-- pv_equiv track=rewrite | github.com/rdzw/EQUIPE_LINUS_ZLACADEMY | semana-2/lista-01/Questao6.py | organizar_numeros
-- ===== SOURCE A (Python) =====
-- def organizar_numeros(numeros):
--     pares = []
--     impares = []
--
--     for num in numeros:
--         if num % 2 == 0:
--             pares.append(num)
--         else:
--             impares.append(num)
--
--     pares.sort()
--     impares.sort(reverse=True)
--
--     return pares + impares
-- ===== SOURCE B (Python) =====
-- def organizar_numeros(numeros):
--     def merge(a, b):
--         r = []
--         i = j = 0
--         while i < len(a) and j < len(b):
--             if b[j] < a[i]:
--                 r.append(b[j]); j += 1
--             else:
--                 r.append(a[i]); i += 1
--         return r + a[i:] + b[j:]
--
--     def msort(xs):
--         if len(xs) <= 1:
--             return xs[:]
--         meio = len(xs) // 2
--         return merge(msort(xs[:meio]), msort(xs[meio:]))
--
--     ordenados = msort(numeros)
--     pares = [x for x in ordenados if x % 2 == 0]
--     impares = [x for x in ordenados if x % 2 != 0]
--     impares.reverse()
--     return pares + impares
-- ===== Notes on version B (the rewrite author's own statement) =====
-- stated objective: alternative
-- what changed: Sorts the whole list once with a hand-written top-down merge sort, then derives evens (already ascending) and odds (reversed to descending) by two filter passes over that one sorted list, instead of A's partition-first-then-two-library-sorts.
import Mathlib
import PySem

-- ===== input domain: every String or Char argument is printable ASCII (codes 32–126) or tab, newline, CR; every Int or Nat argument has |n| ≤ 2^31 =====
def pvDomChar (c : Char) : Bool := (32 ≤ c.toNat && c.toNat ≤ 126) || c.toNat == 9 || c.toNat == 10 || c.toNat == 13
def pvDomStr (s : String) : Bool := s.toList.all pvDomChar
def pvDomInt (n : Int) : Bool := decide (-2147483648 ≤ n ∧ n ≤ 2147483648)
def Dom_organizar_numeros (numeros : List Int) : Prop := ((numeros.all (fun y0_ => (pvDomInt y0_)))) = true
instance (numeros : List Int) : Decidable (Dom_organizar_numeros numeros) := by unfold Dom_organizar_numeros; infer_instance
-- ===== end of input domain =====

-- B sorts the whole list once with a hand-written merge sort and then filters it
-- into evens (ascending as-is) and odds (reversed to descending), instead of A's
-- partition-first-then-two-library-sorts.

-- ===== PORT A =====
-- the loop appending each number to pares/impares, carried as a pair
def organizar_numeros (numeros : List Int) : List Int :=
  let pq := numeros.foldl
    (fun (pq : List Int × List Int) num =>
      if PySem.Int.mod num 2 == 0 then (pq.1 ++ [num], pq.2) else (pq.1, pq.2 ++ [num]))
    ([], [])
  PySem.List.sorted pq.1 (fun x => x) false ++ PySem.List.sorted pq.2 (fun x => x) true

-- ===== PORT B =====
-- merge(a, b): the while loop taking the strictly smaller head from b, else from a,
-- then the leftovers of both
def pvMerge (a b : List Int) : List Int :=
  match a, b with
  | [], b => b
  | a, [] => a
  | x :: a', y :: b' =>
    if y < x then y :: pvMerge (x :: a') b' else x :: pvMerge a' (y :: b')
termination_by a.length + b.length

-- msort(xs): split at len//2 and merge the sorted halves
def pvMsort (xs : List Int) : List Int :=
  if h : xs.length ≤ 1 then xs
  else
    let meio := xs.length / 2
    pvMerge (pvMsort (xs.take meio)) (pvMsort (xs.drop meio))
termination_by xs.length
decreasing_by
  · simp only [List.length_take]; omega
  · simp only [List.length_drop]; omega

def organizar_numeros_alt (numeros : List Int) : List Int :=
  let ordenados := pvMsort numeros
  let pares := ordenados.filter (fun x => PySem.Int.mod x 2 == 0)
  let impares := ordenados.filter (fun x => PySem.Int.mod x 2 != 0)
  pares ++ impares.reverse

-- ===== PRECONDITION & SPEC =====
def Spec_organizar_numeros (numeros : List Int) (out : List Int) : Prop := out = organizar_numeros_alt numeros
instance (numeros : List Int) (out : List Int) : Decidable (Spec_organizar_numeros numeros out) := by unfold Spec_organizar_numeros; infer_instance

-- ===== CLAIM =====
def Claim_equal_organizar_numeros : Prop := ∀ (numeros : List Int), Dom_organizar_numeros numeros → Spec_organizar_numeros numeros (organizar_numeros numeros)

-- ===== LEMMAS AND PROOFS =====

theorem pvMerge_perm (a b : List Int) : (pvMerge a b).Perm (a ++ b) := by
  fun_induction pvMerge a b with
  | case1 b => simp
  | case2 a => simp
  | case3 x a' y b' h ih =>
    simpa [pvMerge, h] using (ih.cons y).trans (List.perm_middle).symm
  | case4 x a' y b' h ih =>
    simpa [pvMerge, h] using ih.cons x

theorem pvMerge_pairwise (a b : List Int)
    (ha : a.Pairwise (· ≤ ·)) (hb : b.Pairwise (· ≤ ·)) :
    (pvMerge a b).Pairwise (· ≤ ·) := by
  fun_induction pvMerge a b with
  | case1 b => simpa [pvMerge]
  | case2 a => simpa [pvMerge] using ha
  | case3 x a' y b' h ih =>
    rw [List.pairwise_cons] at hb
    refine List.pairwise_cons.mpr ⟨?_, ih ha hb.2⟩
    intro z hz
    have hz' := (pvMerge_perm (x :: a') b').mem_iff.mp hz
    simp only [List.mem_append, List.mem_cons] at hz'
    rcases hz' with (rfl | hz') | hz'
    · omega
    · have := (List.pairwise_cons.mp ha).1 z hz'; omega
    · exact hb.1 z hz'
  | case4 x a' y b' h ih =>
    rw [List.pairwise_cons] at ha
    refine List.pairwise_cons.mpr ⟨?_, ih ha.2 hb⟩
    intro z hz
    have hz' := (pvMerge_perm a' (y :: b')).mem_iff.mp hz
    simp only [List.mem_append, List.mem_cons] at hz'
    rcases hz' with hz' | (rfl | hz')
    · exact ha.1 z hz'
    · omega
    · have := (List.pairwise_cons.mp hb).1 z hz'; omega

theorem pvMsort_perm (xs : List Int) : (pvMsort xs).Perm xs := by
  fun_induction pvMsort xs with
  | case1 xs h => exact List.Perm.refl xs
  | case2 xs h meio ih1 ih2 =>
    refine ((pvMerge_perm _ _).trans (ih1.append ih2)).trans ?_
    rw [List.take_append_drop]

theorem pvMsort_pairwise (xs : List Int) : (pvMsort xs).Pairwise (· ≤ ·) := by
  fun_induction pvMsort xs with
  | case1 xs h =>
    match xs, h with
    | [], _ => simp
    | [x], _ => simp
  | case2 xs h meio ih1 ih2 => exact pvMerge_pairwise _ _ ih1 ih2

theorem pvMsort_eq_sorted (xs : List Int) :
    pvMsort xs = PySem.List.sorted xs (fun x => x) false := by
  symm
  apply PySem.List.sorted_id_eq_of_perm_of_pairwise
  · exact pvMsort_perm xs
  · exact pvMsort_pairwise xs

-- A's partition loop computes (filter even, filter odd)
theorem pv_partition (xs : List Int) (p q : List Int) :
    xs.foldl
      (fun (pq : List Int × List Int) num =>
        if PySem.Int.mod num 2 == 0 then (pq.1 ++ [num], pq.2) else (pq.1, pq.2 ++ [num]))
      (p, q)
    = (p ++ xs.filter (fun num => PySem.Int.mod num 2 == 0),
       q ++ xs.filter (fun num => !(PySem.Int.mod num 2 == 0))) := by
  induction xs generalizing p q with
  | nil => simp
  | cons x xs ih =>
    simp only [List.foldl_cons, List.filter_cons]
    by_cases h : PySem.Int.mod x 2 == 0 <;>
      simp only [h, if_true, if_false, Bool.not_true, Bool.not_false, Bool.false_eq_true,
        ih, List.append_assoc, List.singleton_append]

-- sorting a filtered list = filtering the sorted list (elements are their own keys)
theorem pv_sorted_filter (xs : List Int) (p : Int → Bool) :
    PySem.List.sorted (xs.filter p) (fun x => x) false
      = (PySem.List.sorted xs (fun x => x) false).filter p := by
  apply PySem.List.sorted_id_eq_of_perm_of_pairwise
  · exact (PySem.List.sorted_perm xs (fun x => x) false).filter p
  · exact (PySem.List.sorted_pairwise xs (fun x => x)).filter _

-- descending sort of a filtered list = reverse of the filtered ascending sort
theorem pv_sorted_rev_filter (xs : List Int) (p : Int → Bool) :
    PySem.List.sorted (xs.filter p) (fun x => x) true
      = ((PySem.List.sorted xs (fun x => x) false).filter p).reverse := by
  apply PySem.List.eq_of_perm_of_pairwise_le_of_injective (fun x : Int => -x) neg_injective
  · exact (PySem.List.sorted_perm (xs.filter p) (fun x => x) true).trans
      (((List.reverse_perm _).trans ((PySem.List.sorted_perm xs (fun x => x) false).filter p)).symm)
  · exact (PySem.List.sorted_pairwise_rev (xs.filter p) (fun x => x)).imp (by omega)
  · exact (List.pairwise_reverse.mpr
      (((PySem.List.sorted_pairwise xs (fun x => x)).filter p).imp (by intro a b; omega)))

-- ===== VERDICT =====
theorem organizar_numeros_spec : Claim_equal_organizar_numeros := by
  intro numeros _
  show organizar_numeros numeros = organizar_numeros_alt numeros
  simp only [organizar_numeros, organizar_numeros_alt, pv_partition, List.nil_append,
    pvMsort_eq_sorted, bne]
  rw [pv_sorted_filter, pv_sorted_rev_filter]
═══
If a line in the listing holds the word "omega", list that line.

* RESULT
  · simp only [List.length_take]; omega
  · simp only [List.length_drop]; omega
    · omega
    · have := (List.pairwise_cons.mp ha).1 z hz'; omega
    · omega
    · have := (List.pairwise_cons.mp hb).1 z hz'; omega
  · exact (PySem.List.sorted_pairwise_rev (xs.filter p) (fun x => x)).imp (by omega)
      (((PySem.List.sorted_pairwise xs (fun x => x)).filter p).imp (by intro a b; omega)))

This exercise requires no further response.